Perf-per-dollar: local rig vs hosted Gemini-SQL2 API cost over 12 months
A representative analytics team in 2026 might run roughly 5,000 text-to-SQL queries per day at an average 3K input tokens and 200 output tokens. The hosted API path, billed at typical 2026 frontier-model pricing for a SQL specialist, lands in the high hundreds to low thousands of dollars per month depending on the provider and tier — call it $1,200/month as a middle-of-the-road assumption.
The local rig: a ZOTAC RTX 3060 Twin Edge 12GB at around $300 used (or $400 new), an AMD Ryzen 7 5800X at $200, a Samsung 870 EVO SSD at $90, a B550 motherboard at $130, 32 GB DDR4 at $80, a 650W PSU and a basic case at $150 between them, and you're at roughly $950 for a complete rig. Power draw under load is about 220 W; at $0.15/kWh and 12 hours/day of active use that's around $12/month in electricity.
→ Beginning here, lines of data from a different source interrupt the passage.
-- pv_equiv track=rewrite | github.com/alexmuller/advent-of-code-2021 | day-03/lib/helpers.py | epsilon
-- ===== SOURCE A (Python) =====
-- import collections
--
-- def epsilon(input_list):
--     epsilon_list = []
--     num_bits = len(input_list[0])
--
--     for i in range(num_bits):
--         bits = [bit[i] for bit in input_list]
--
--         counter = collections.Counter(bits)
--
--         if counter['1'] < counter['0']:
--             epsilon_list.append('1')
--         else:
--             epsilon_list.append('0')
--
--     return ''.join(epsilon_list)
-- ===== SOURCE B (Python) =====
-- def epsilon(input_list):
--     num_bits = len(input_list[0])
--     ones = [0] * num_bits
--     zeros = [0] * num_bits
--     for s in input_list:
--         ones = [ones[i] + (s[i] == '1') for i in range(num_bits)]
--         zeros = [zeros[i] + (s[i] == '0') for i in range(num_bits)]
--     return ''.join('1' if ones[i] < zeros[i] else '0' for i in range(num_bits))
-- ===== Notes on version B (the rewrite author's own statement) =====
-- stated objective: alternative
-- what changed: Row-major single pass accumulating per-position one/zero counts over the rows, then a final pass deciding each output bit, instead of rebuilding each column and a Counter per bit position.
import Mathlib
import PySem

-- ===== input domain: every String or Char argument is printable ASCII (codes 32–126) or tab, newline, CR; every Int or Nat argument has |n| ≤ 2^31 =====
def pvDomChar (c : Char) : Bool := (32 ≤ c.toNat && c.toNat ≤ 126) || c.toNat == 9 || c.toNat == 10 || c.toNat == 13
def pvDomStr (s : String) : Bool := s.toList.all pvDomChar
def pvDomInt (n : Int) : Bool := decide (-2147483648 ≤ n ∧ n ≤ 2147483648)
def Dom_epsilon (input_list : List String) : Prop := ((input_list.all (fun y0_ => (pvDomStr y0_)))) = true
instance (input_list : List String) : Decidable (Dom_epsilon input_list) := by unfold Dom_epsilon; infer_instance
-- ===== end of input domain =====

-- B is a row-major accumulate-then-decide re-decomposition of A's column-major Counter loop.

-- the i-th character of a row (total stand-in for Python's s[i]; Pre_ guarantees i is in range)
def pvCol (i : Nat) (s : String) : Char := (s.toList[i]?).getD ' '

-- ===== PORT A =====
def epsilon (input_list : List String) : String :=
  let num_bits := (input_list.headD "").toList.length
  let epsilon_list := (List.range num_bits).foldl (fun acc i =>
    let bits := input_list.map (pvCol i)
    -- collections.Counter(bits)['1'] / ['0'] = occurrence counts
    if bits.count '1' < bits.count '0' then acc ++ ['1'] else acc ++ ['0']) []
  String.ofList epsilon_list

-- ===== PORT B =====
def epsilon_alt (input_list : List String) : String :=
  let num_bits := (input_list.headD "").toList.length
  let oz := input_list.foldl (fun (oz : List Nat × List Nat) s =>
      ((List.range num_bits).map (fun i => oz.1.getD i 0 + (if pvCol i s = '1' then 1 else 0)),
       (List.range num_bits).map (fun i => oz.2.getD i 0 + (if pvCol i s = '0' then 1 else 0))))
    (List.replicate num_bits 0, List.replicate num_bits 0)
  String.ofList ((List.range num_bits).map (fun i => if oz.1.getD i 0 < oz.2.getD i 0 then '1' else '0'))

-- ===== PRECONDITION & SPEC =====
-- Pre_ excludes exactly the inputs where the Python A raises IndexError: the empty list
-- (input_list[0]) and lists containing a row shorter than the first row (bit[i]).
def Pre_epsilon (input_list : List String) : Prop :=
  input_list ≠ [] ∧ ∀ s ∈ input_list, (input_list.headD "").toList.length ≤ s.toList.length
instance (input_list : List String) : Decidable (Pre_epsilon input_list) := by unfold Pre_epsilon; infer_instance
def pvWitness_epsilon : List String := ["10", "01", "11"]
def Spec_epsilon (input_list : List String) (out : String) : Prop := out = epsilon_alt input_list
instance (input_list : List String) (out : String) : Decidable (Spec_epsilon input_list out) := by unfold Spec_epsilon; infer_instance

-- ===== CLAIM (what is proved, stated in full; the proofs are below) =====
def Claim_equal_epsilon : Prop := ∀ (input_list : List String), Dom_epsilon input_list → Pre_epsilon input_list → Spec_epsilon input_list (epsilon input_list)

-- ===== LEMMAS AND PROOFS =====

theorem getD_map_range' {α : Type} (f : Nat → α) (n i : Nat) (d : α) (h : i < n) :
    ((List.range n).map f).getD i d = f i := by
  rw [List.getD_eq_getElem?_getD]
  simp [h]

-- invariant of B's fold: starting from pointwise tables A, B it ends at A/B plus the column counts
theorem alt_fold_inv (xs : List String) (n : Nat) (A B : Nat → Nat) :
    xs.foldl (fun (oz : List Nat × List Nat) s =>
      ((List.range n).map (fun i => oz.1.getD i 0 + (if pvCol i s = '1' then 1 else 0)),
       (List.range n).map (fun i => oz.2.getD i 0 + (if pvCol i s = '0' then 1 else 0))))
      ((List.range n).map A, (List.range n).map B)
    = ((List.range n).map (fun i => A i + (xs.map (pvCol i)).count '1'),
       (List.range n).map (fun i => B i + (xs.map (pvCol i)).count '0')) := by
  induction xs generalizing A B with
  | nil => simp
  | cons s xs ih =>
      simp only [List.foldl_cons]
      have h1 : (List.range n).map (fun i =>
          (((List.range n).map A).getD i 0 + (if pvCol i s = '1' then 1 else 0)))
        = (List.range n).map (fun i => (A i + (if pvCol i s = '1' then 1 else 0))) := by
        apply List.map_congr_left; intro i hi
        rw [getD_map_range' A n i 0 (List.mem_range.mp hi)]
      have h2 : (List.range n).map (fun i =>
          (((List.range n).map B).getD i 0 + (if pvCol i s = '0' then 1 else 0)))
        = (List.range n).map (fun i => (B i + (if pvCol i s = '0' then 1 else 0))) := by
        apply List.map_congr_left; intro i hi
        rw [getD_map_range' B n i 0 (List.mem_range.mp hi)]
      rw [h1, h2, ih]
      simp only [Prod.mk.injEq]
      constructor <;> (apply List.map_congr_left; intro i _; simp [List.count_cons]) <;> split <;> omega

theorem epsilon_eq (input_list : List String) : epsilon input_list = epsilon_alt input_list := by
  unfold epsilon epsilon_alt
  simp only []
  set n := (input_list.headD "").toList.length with hn
  have hrep : (List.replicate n (0:Nat), List.replicate n (0:Nat))
      = ((List.range n).map (fun _ => 0), (List.range n).map (fun _ => 0)) := by
    simp [List.map_const']
  rw [hrep, alt_fold_inv input_list n (fun _ => 0) (fun _ => 0)]
  have hf : (fun (acc : List Char) i =>
      if (input_list.map (pvCol i)).count '1' < (input_list.map (pvCol i)).count '0'
      then acc ++ ['1'] else acc ++ ['0'])
    = fun acc i => acc ++ [if (input_list.map (pvCol i)).count '1' < (input_list.map (pvCol i)).count '0' then '1' else '0'] := by
    funext acc i; split <;> rfl
  rw [hf, PySem.List.foldl_append_singleton_eq_map]
  congr 1
  apply List.map_congr_left
  intro i hi
  rw [getD_map_range' _ n i 0 (List.mem_range.mp hi),
      getD_map_range' _ n i 0 (List.mem_range.mp hi)]
  simp

-- ===== VERDICT (by name: the statement is the Claim_ definition above) =====
theorem epsilon_spec : Claim_equal_epsilon := by
  intro input_list _ _
  exact epsilon_eq input_list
Payback period: roughly one month versus the hosted API at the volumes above, and the savings compound from there. Over 12 months you're looking at $14,400 of hosted-API spend versus $1,100 of all-in local cost. The accuracy gap is real but for a team that has tested both and decided the local model is good enough on their workloads, the math is decisive.
When NOT to self-host
There are clear cases where the hosted API still wins:
- Query volume below a few hundred queries per day — the hosted bill is small and the engineering cost of standing up the local rig isn't worth it.
- Multi-tenant SaaS where each tenant has a wildly different schema — schema retrieval and finetune economics don't favor the local path.
- Teams without anyone who has run a local LLM before — the operational burden (driver updates, model upgrades, monitoring) is non-trivial.
- Workloads where the questions are genuinely hard (multi-hop reasoning, ambiguous business definitions, novel schema joins) — the hosted model's accuracy lead is most pronounced here.
If any of those apply, pay the hosted bill. If none of them do, a $1,000 rig with an RTX 3060 is one of the best ROI hardware purchases you can make in 2026.
Bottom line
An RTX 3060 12GB is a credible host for self-hosted text-to-SQL in 2026. A q4_K_M SQLCoder-7B fits in 5 GB of VRAM, delivers 50 tok/s on a typical 4K-token prompt, and lands within 5–10 points of Gemini-SQL2 on the bulk of production reporting workloads. The hosted API still wins on the hardest cross-domain queries — and on operational simplicity — but for teams running thousands of queries a day on a known schema, the math favors local hard enough that the accuracy gap stops mattering.